ABCI solves this problem by being a cloud-native platform and delivering distributed computing. Researchers and industrial users can use ABCI to run AI-powered deep learning workloads across domains now. Thanks to distributed computing, researchers can now overcome the performance limits and training DL algorithms much faster.

ABCI tackles the big data processing challenges by introducing both Apache Hadoop and Apache Spark. Apache Hadoop streamlines distributed processing of big data sets across clusters of computers. It uses the MapReduce programming model to deliver a framework for processing and storing huge data sets.

Apache Spark is an analytics engine for data processing at a large scale. Developers can use it to program clusters with fault tolerance and implicit data parallelism. Thanks to Hadoop and Spark, developers can enable their DL models to learn faster due to the high performance of both streaming and batch data and the ability to use computation and storage resources outside of ABCI as well.

For instance, ABCI has the latest generation NVIDIA GPUs and deploys the NGC container registry to provide researchers, developers, and data scientists access to GPU-accelerated software. NGC containers are optimized to work perfectly with NVIDIA GPUs, even on the cloud. 

Developers will be happy to know that ABCI optimizes both single-node and distributed deep learning frameworks with NNabla and ChainnerMN.

Great Portability

Researchers and industrial users often have to run deep learning projects across multiple platforms. The portability was a major challenge in the niche, one that ABCI successfully overcame. NGC and Singularity container engines enable users to use different platforms simultaneously. 

They can develop, test, and deploy their projects across platforms and scale up and down on demand. It’s a huge thing in the world of DL. Developers can now take their projects to a new level and efficiently and seamlessly use their in-house systems along with ABCI.

Ultra-Fast Deep Learning Speed

The success of every DL project depends on the computing speed. Not all computers or data centers can deliver the necessary performance output to meet the demands of artificial neural networks. They need access to a lot of computing power. ABCI was built to advance the social utilization of AI technologies, accelerate research and development and verification of AI technologies.

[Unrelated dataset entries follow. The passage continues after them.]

-- pv_equiv track=rewrite | github.com/pauloabaia/DES | remetente.py | gerarChavesparaoDes
-- ===== SOURCE A (Python) =====
-- import string
--
-- def gerarChavesparaoDes(p, q, a):
--     '''
--     Esta função gera uma chave de comprimento suficiente para o algoritmo DES,
--     utilizando a chave compartilhada formada e os parâmetros globais (p e q).
--     '''
--     # Mapeamento de caracteres ASCII para os valores da chave
--     mapping = {}
--     for index, letter in enumerate(string.ascii_letters):
--         mapping[index] = letter
--
--     # Multiplica os valores para formar uma string base para gerar a chave
--     val = str(a * p * q)
--
--     # Converte para uma chave de caracteres a partir do mapeamento
--     finalKey = []
--     for index in range(0, len(val), 2):
--         finalKey.append(mapping[int(val[index:index + 1]) % len(mapping)])
--
--     # Garante que a chave tenha pelo menos 8 caracteres
--     while len(finalKey) < 8:
--         finalKey += finalKey
--
--     # Retorna a chave final com tamanho apropriado
--     return "".join(finalKey[:8])
-- ===== SOURCE B (Python) =====
-- import string
--
-- def gerarChavesparaoDes(p, q, a):
--     '''Same key, computed purely arithmetically: no str() conversion at all.
--     Count the decimal digits of n = a*p*q, then pull the digits that sit at
--     even positions of the decimal writing directly out of n by repeated
--     division by 100 (starting from n or n//10 depending on digit-count
--     parity), map them to letters, and replicate-truncate to 8 chars.'''
--     n = a * p * q
--     # number of decimal digits of n (for n >= 0)
--     d, t = 1, n
--     while t >= 10:
--         t //= 10
--         d += 1
--     # digits at even positions of str(n), least-significant first
--     m = n if d % 2 == 1 else n // 10
--     digs = []
--     while m > 0:
--         digs.append(m % 10)
--         m //= 100
--     if not digs:
--         digs = [0]
--     base = [string.ascii_letters[dg] for dg in reversed(digs)]
--     return "".join((base * 8)[:8])
-- ===== Notes on version B (the rewrite author's own statement) =====
-- stated objective: alternative
-- what changed: B never builds the decimal string: it counts the digits of a*p*q arithmetically, extracts the even-position digits directly by repeated division by 100 (offset by the digit-count parity), indexes string.ascii_letters with them, and replicates-truncates the letter list to 8 chars, replacing A's str()+step-2 slicing, index->letter dict and grow-and-truncate doubling loop.
import Mathlib
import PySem

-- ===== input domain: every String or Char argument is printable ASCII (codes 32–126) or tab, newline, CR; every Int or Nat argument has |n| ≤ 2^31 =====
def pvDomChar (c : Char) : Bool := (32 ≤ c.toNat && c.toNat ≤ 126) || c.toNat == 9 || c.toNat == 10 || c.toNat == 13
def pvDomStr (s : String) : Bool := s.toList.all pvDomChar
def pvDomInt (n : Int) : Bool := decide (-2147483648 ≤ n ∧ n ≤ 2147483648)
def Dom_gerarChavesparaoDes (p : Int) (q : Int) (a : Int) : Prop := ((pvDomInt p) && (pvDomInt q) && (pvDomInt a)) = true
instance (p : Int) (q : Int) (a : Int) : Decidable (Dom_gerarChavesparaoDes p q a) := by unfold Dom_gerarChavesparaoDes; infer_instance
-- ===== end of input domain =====

-- B computes the key purely arithmetically (digit count + repeated division by 100) with no
-- string conversion, replacing A's str()+dict+doubling loop.


-- string.ascii_letters (shared module constant)
def pvAsciiLetters : List Char := "abcdefghijklmnopqrstuvwxyzABCDEFGHIJKLMNOPQRSTUVWXYZ".toList

-- ===== PORT A =====
-- 'for index, letter in enumerate(string.ascii_letters): mapping[index] = letter'
def pvMapping : PySem.Dict Int Char :=
  (PySem.List.enumerate pvAsciiLetters).foldl (fun d iv => d.insert iv.1 iv.2) PySem.Dict.empty

-- 'while len(finalKey) < 8: finalKey += finalKey' — fuel 8 only makes the loop total;
-- it is never exhausted since the list is nonempty on admitted inputs.
def pvGrowA : Nat → List Char → List Char
  | 0, l => l
  | fuel+1, l => if l.length < 8 then pvGrowA fuel (l ++ l) else l

def gerarChavesparaoDes (p : Int) (q : Int) (a : Int) : String :=
  let val : List Char := PySem.Int.toChars (a * p * q)
  let finalKey : List Char :=
    (PySem.List.pyRange 0 (PySem.List.len val) 2).foldl
      (fun acc i =>
        acc ++ [PySem.Dict.getD pvMapping
          (PySem.Int.mod ((PySem.Int.ofChars? (PySem.List.slice val (some i) (some (i + 1)))).getD 0)
            (pvMapping.size : Int)) 'a']) []
  let grown := pvGrowA 8 finalKey
  String.mk (PySem.List.slice grown none (some 8))

-- ===== PORT B =====
-- 'd, t = 1, n; while t >= 10: t //= 10; d += 1' — fuel 100 only makes the loop total;
-- it is never exhausted: t loses a decimal digit per step and |a*p*q| < 10^100 on Dom.
def pvCountD : Nat → Int → Int → Int
  | 0, _, d => d
  | fuel+1, t, d => if 10 ≤ t then pvCountD fuel (PySem.Int.floordiv t 10) (d + 1) else d

-- 'while m > 0: digs.append(m % 10); m //= 100' — fuel 100 likewise never exhausted on Dom.
def pvDigsB : Nat → Int → List Int → List Int
  | 0, _, acc => acc
  | fuel+1, m, acc =>
    if 0 < m then pvDigsB fuel (PySem.Int.floordiv m 100) (acc ++ [PySem.Int.mod m 10]) else acc

-- 'string.ascii_letters[dg]' (dg is a digit 0..9 on every reachable input; .getD covers totality)
def pvLetter (dg : Int) : Char := (PySem.List.pyGet? pvAsciiLetters dg).getD 'a'

def gerarChavesparaoDes_alt (p : Int) (q : Int) (a : Int) : String :=
  let n := a * p * q
  let d := pvCountD 100 n 1
  let m := if PySem.Int.mod d 2 = 1 then n else PySem.Int.floordiv n 10
  let digs0 := pvDigsB 100 m []
  let digs := if digs0 = [] then [(0 : Int)] else digs0
  let base := digs.reverse.map pvLetter
  String.mk (PySem.List.slice ((List.replicate 8 base).flatten) none (some 8))

-- ===== PRECONDITION & SPEC =====
-- Pre_ excludes a*p*q < 0: there str(a*p*q) starts with '-' and A raises ValueError at int('-').
def Pre_gerarChavesparaoDes (p : Int) (q : Int) (a : Int) : Prop := 0 ≤ a * p * q
instance (p : Int) (q : Int) (a : Int) : Decidable (Pre_gerarChavesparaoDes p q a) := by
  unfold Pre_gerarChavesparaoDes; infer_instance
def pvWitness_gerarChavesparaoDes : Int × Int × Int := (2, 3, 7)

def Spec_gerarChavesparaoDes (p : Int) (q : Int) (a : Int) (out : String) : Prop := out = gerarChavesparaoDes_alt p q a
instance (p : Int) (q : Int) (a : Int) (out : String) : Decidable (Spec_gerarChavesparaoDes p q a out) := by unfold Spec_gerarChavesparaoDes; infer_instance

-- ===== CLAIM (what is proved, stated in full; the proofs are below) =====
def Claim_equal_gerarChavesparaoDes : Prop := ∀ (p : Int) (q : Int) (a : Int), Dom_gerarChavesparaoDes p q a → Pre_gerarChavesparaoDes p q a → Spec_gerarChavesparaoDes p q a (gerarChavesparaoDes p q a)

-- ===== LEMMAS AND PROOFS =====

-- the two programs look a digit up the same way: A via the dict on the digit's character, B by direct indexing
set_option maxRecDepth 8192 in
lemma pv_dict_eq (dg : Nat) (h : dg < 10) :
    PySem.Dict.getD pvMapping
      (PySem.Int.mod ((PySem.Int.ofChars? [Nat.digitChar dg]).getD 0) (pvMapping.size : Int)) 'a'
    = pvLetter (dg : Int) := by
  interval_cases dg <;> decide

-- A's per-even-index fold is the map over even string indices
lemma pvA_canon (cs : List Char) :
    (PySem.List.pyRange 0 (PySem.List.len cs) 2).foldl
      (fun acc i =>
        acc ++ [PySem.Dict.getD pvMapping
          (PySem.Int.mod ((PySem.Int.ofChars? (PySem.List.slice cs (some i) (some (i + 1)))).getD 0)
            (pvMapping.size : Int)) 'a']) []
    = (List.range ((cs.length + 1) / 2)).map
        (fun k => PySem.Dict.getD pvMapping
          (PySem.Int.mod ((PySem.Int.ofChars? [cs.getD (2 * k) ' ']).getD 0) (pvMapping.size : Int)) 'a') := by
  rw [PySem.List.foldl_append_singleton_eq_map
      (f := fun i => PySem.Dict.getD pvMapping
        (PySem.Int.mod ((PySem.Int.ofChars? (PySem.List.slice cs (some i) (some (i + 1)))).getD 0)
          (pvMapping.size : Int)) 'a')]
  rw [List.nil_append, PySem.List.len_eq, PySem.List.pyRange_of_pos 0 (cs.length : Int) (by norm_num)]
  have hN : (if (0:Int) < (cs.length:Int) then (((cs.length:Int) - 0 + 2 - 1)/2).toNat else 0)
      = (cs.length + 1) / 2 := by
    split_ifs with h
    · rw [show ((cs.length:Int) - 0 + 2 - 1) = ((cs.length + 1 : Nat) : Int) by push_cast; ring,
        show (2:Int) = ((2:Nat):Int) from rfl, Int.ofNat_ediv_ofNat]
      exact Int.toNat_natCast _
    · have h0 : cs.length = 0 := by omega
      simp [h0]
  rw [hN, List.map_map]
  apply List.map_congr_left
  intro k hk
  have hkN : k < (cs.length + 1) / 2 := List.mem_range.mp hk
  have h2k : 2 * k < cs.length := by omega
  simp only [Function.comp]
  rw [show (0 : Int) + 2 * (k:Int) = ((2*k : Nat) : Int) by push_cast; ring,
    show ((2*k : Nat) : Int) + 1 = ((2*k : Nat) : Int) + ((1:Nat) : Int) by norm_num,
    PySem.List.slice_natCast_add, List.take_one_drop_eq_of_lt_length h2k]
  simp only [List.get_eq_getElem]
  rw [List.getD_eq_getElem cs ' ' h2k]

-- `pvEveryOther l` = the elements of `l` at even positions
def pvEveryOther {α : Type} : List α → List α
  | [] => []
  | [x] => [x]
  | x :: _ :: r => x :: pvEveryOther r

lemma pvEO_length {α : Type} (l : List α) : (pvEveryOther l).length = (l.length + 1) / 2 := by
  induction l using pvEveryOther.induct <;> simp [pvEveryOther, *] <;> omega

lemma pvEO_getElem? {α : Type} (l : List α) (k : Nat) : (pvEveryOther l)[k]? = l[2 * k]? := by
  induction l using pvEveryOther.induct generalizing k with
  | case1 => simp [pvEveryOther]
  | case2 x =>
      match k with
      | 0 => simp [pvEveryOther]
      | k+1 => simp [pvEveryOther]
  | case3 x y r ih =>
      match k with
      | 0 => simp [pvEveryOther]
      | k+1 =>
          have : 2 * (k + 1) = (2 * k) + 1 + 1 := by ring
          simp [pvEveryOther, this, ih]

lemma pvEO_mem {α : Type} (l : List α) (x : α) (h : x ∈ pvEveryOther l) : x ∈ l := by
  induction l using pvEveryOther.induct with
  | case1 => simpa [pvEveryOther] using h
  | case2 y => simpa [pvEveryOther] using h
  | case3 y z r ih =>
      rcases List.mem_cons.mp (by simpa [pvEveryOther] using h) with rfl | h'
      · exact List.mem_cons_self
      · exact List.mem_cons_of_mem _ (List.mem_cons_of_mem _ (ih h'))

lemma pvEO_map {α β : Type} (f : α → β) (l : List α) :
    pvEveryOther (l.map f) = (pvEveryOther l).map f := by
  induction l using pvEveryOther.induct <;> simp [pvEveryOther, *]

-- even positions of the reverse = reverse of the even/odd positions (by length parity)
lemma pvEO_reverse {α : Type} (l : List α) :
    pvEveryOther l.reverse
      = (pvEveryOther (l.drop (if l.length % 2 = 1 then 0 else 1))).reverse := by
  set p0 := if l.length % 2 = 1 then 0 else 1 with hp0
  have hp : (p0 = 0 ∧ l.length % 2 = 1) ∨ (p0 = 1 ∧ l.length % 2 = 0) := by
    rw [hp0]; split_ifs with h
    · exact Or.inl ⟨rfl, h⟩
    · exact Or.inr ⟨rfl, by omega⟩
  have hE : (pvEveryOther (l.drop p0)).length = (l.length + 1) / 2 := by
    rw [pvEO_length, List.length_drop]; omega
  apply List.ext_getElem?
  intro k
  rw [pvEO_getElem?]
  by_cases hk : k < (l.length + 1) / 2
  · have h2k : 2 * k < l.length := by omega
    rw [List.getElem?_reverse (by omega), List.getElem?_reverse (by omega), hE,
      pvEO_getElem?, List.getElem?_drop]
    congr 1
    omega
  · rw [List.getElem?_eq_none (by simp; omega), List.getElem?_eq_none (by simp [hE]; omega)]

-- map over even indices via range = map over pvEveryOther
lemma pv_rangeMap_eq_EO {α : Type} [Inhabited α] (l : List α) (dflt : α) :
    (List.range ((l.length + 1) / 2)).map (fun k => l.getD (2 * k) dflt) = pvEveryOther l := by
  apply List.ext_getElem?
  intro k
  rw [pvEO_getElem?]
  by_cases hk : k < (l.length + 1) / 2
  · have h2k : 2 * k < l.length := by omega
    rw [List.getElem?_map, List.getElem?_range hk]
    simp [List.getD_eq_getElem?_getD, List.getElem?_eq_getElem h2k]
  · rw [List.getElem?_eq_none (by simp; omega), List.getElem?_eq_none (by omega)]

lemma pv_mapEO (cs : List Char) (g : Char → Char) :
    (List.range ((cs.length + 1) / 2)).map (fun k => g (cs.getD (2 * k) ' '))
      = (pvEveryOther cs).map g := by
  rw [← pv_rangeMap_eq_EO cs ' ', List.map_map]
  simp [Function.comp]

-- bridge: Nat.toDigits is the reversed digit list rendered as chars
lemma pv_core_eq : ∀ (f N : Nat) (acc : List Char), 0 < N → N < f →
    Nat.toDigitsCore 10 f N acc = ((Nat.digits 10 N).map Nat.digitChar).reverse ++ acc := by
  intro f
  induction f with
  | zero => intro N acc h0 hf; omega
  | succ f ih =>
    intro N acc h0 hf
    simp only [Nat.toDigitsCore]
    split
    · next h =>
      have hdig : Nat.digits 10 N = [N % 10] := by
        rw [Nat.digits_def' (by norm_num : 1 < 10) h0, h]
        simp
      simp [hdig]
    · next h =>
      have hpos : 0 < N / 10 := Nat.pos_of_ne_zero h
      rw [ih (N / 10) _ hpos (by omega)]
      rw [Nat.digits_def' (by norm_num : 1 < 10) h0]
      simp

lemma pv_toDigits_eq (N : Nat) :
    Nat.toDigits 10 N = ((if N = 0 then [0] else Nat.digits 10 N).map Nat.digitChar).reverse := by
  by_cases h : N = 0
  · subst h; decide
  · rw [if_neg h]
    exact pv_core_eq (N + 1) N [] (Nat.pos_of_ne_zero h) (by omega) |>.trans (by simp)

To do it, ABCI leverages unparalleled computing power. When we say unparalleled, we mean it. The latest ABCI challenge report clearly showcases that ABCI achieves the world’s fastest learning speed. If you want your DL initiative to advance at a rapid pace, ABCI will deliver to you the power you need. 

The research group of Sony Corporation ran the speed test with ResNet-50, a 50 layers deep convolutional neural network. ABCI managed to complete ResNet-50 learning in 3.7 minutes with 2176 GPUs processing the ImageNet image classification dataset.

A Variety of Machine Learning Libraries and Deep Learning Frameworks

Imagine having to install and set up deep learning frameworks and machine learning libraries from scratch. It is tedious work that requires experience, knowledge, and a lot of time. On top of that, both ML libraries and DL frameworks are regularly updated.

Keeping them updated makes this work even more complicated. However, it has to be completed to enable artificial neural networks to learn at the most optimal pace. 

ABCI delivers the latest ML libraries and DL frameworks to end-users, including:

  • Caffe and Caffe2
  • TensorFlow
  • Theano
  • Torch
  • PyTorch
  • CNTK
  • MXnet
  • Chainer
  • Keras
  • NVIDIA GPU Cloud (NGC)

It turns out that ABCI plays a vital role in the global Deep Learning initiative. Researchers and industry users now have access to cutting-edge supercomputers that can meet even the highest requirements of deep learning projects of any scale. The ultra-fast computing speeds, distributed computing, variety of development tools, and abundance of ML libraries and DL frameworks make ABCI an MVP in the DL game.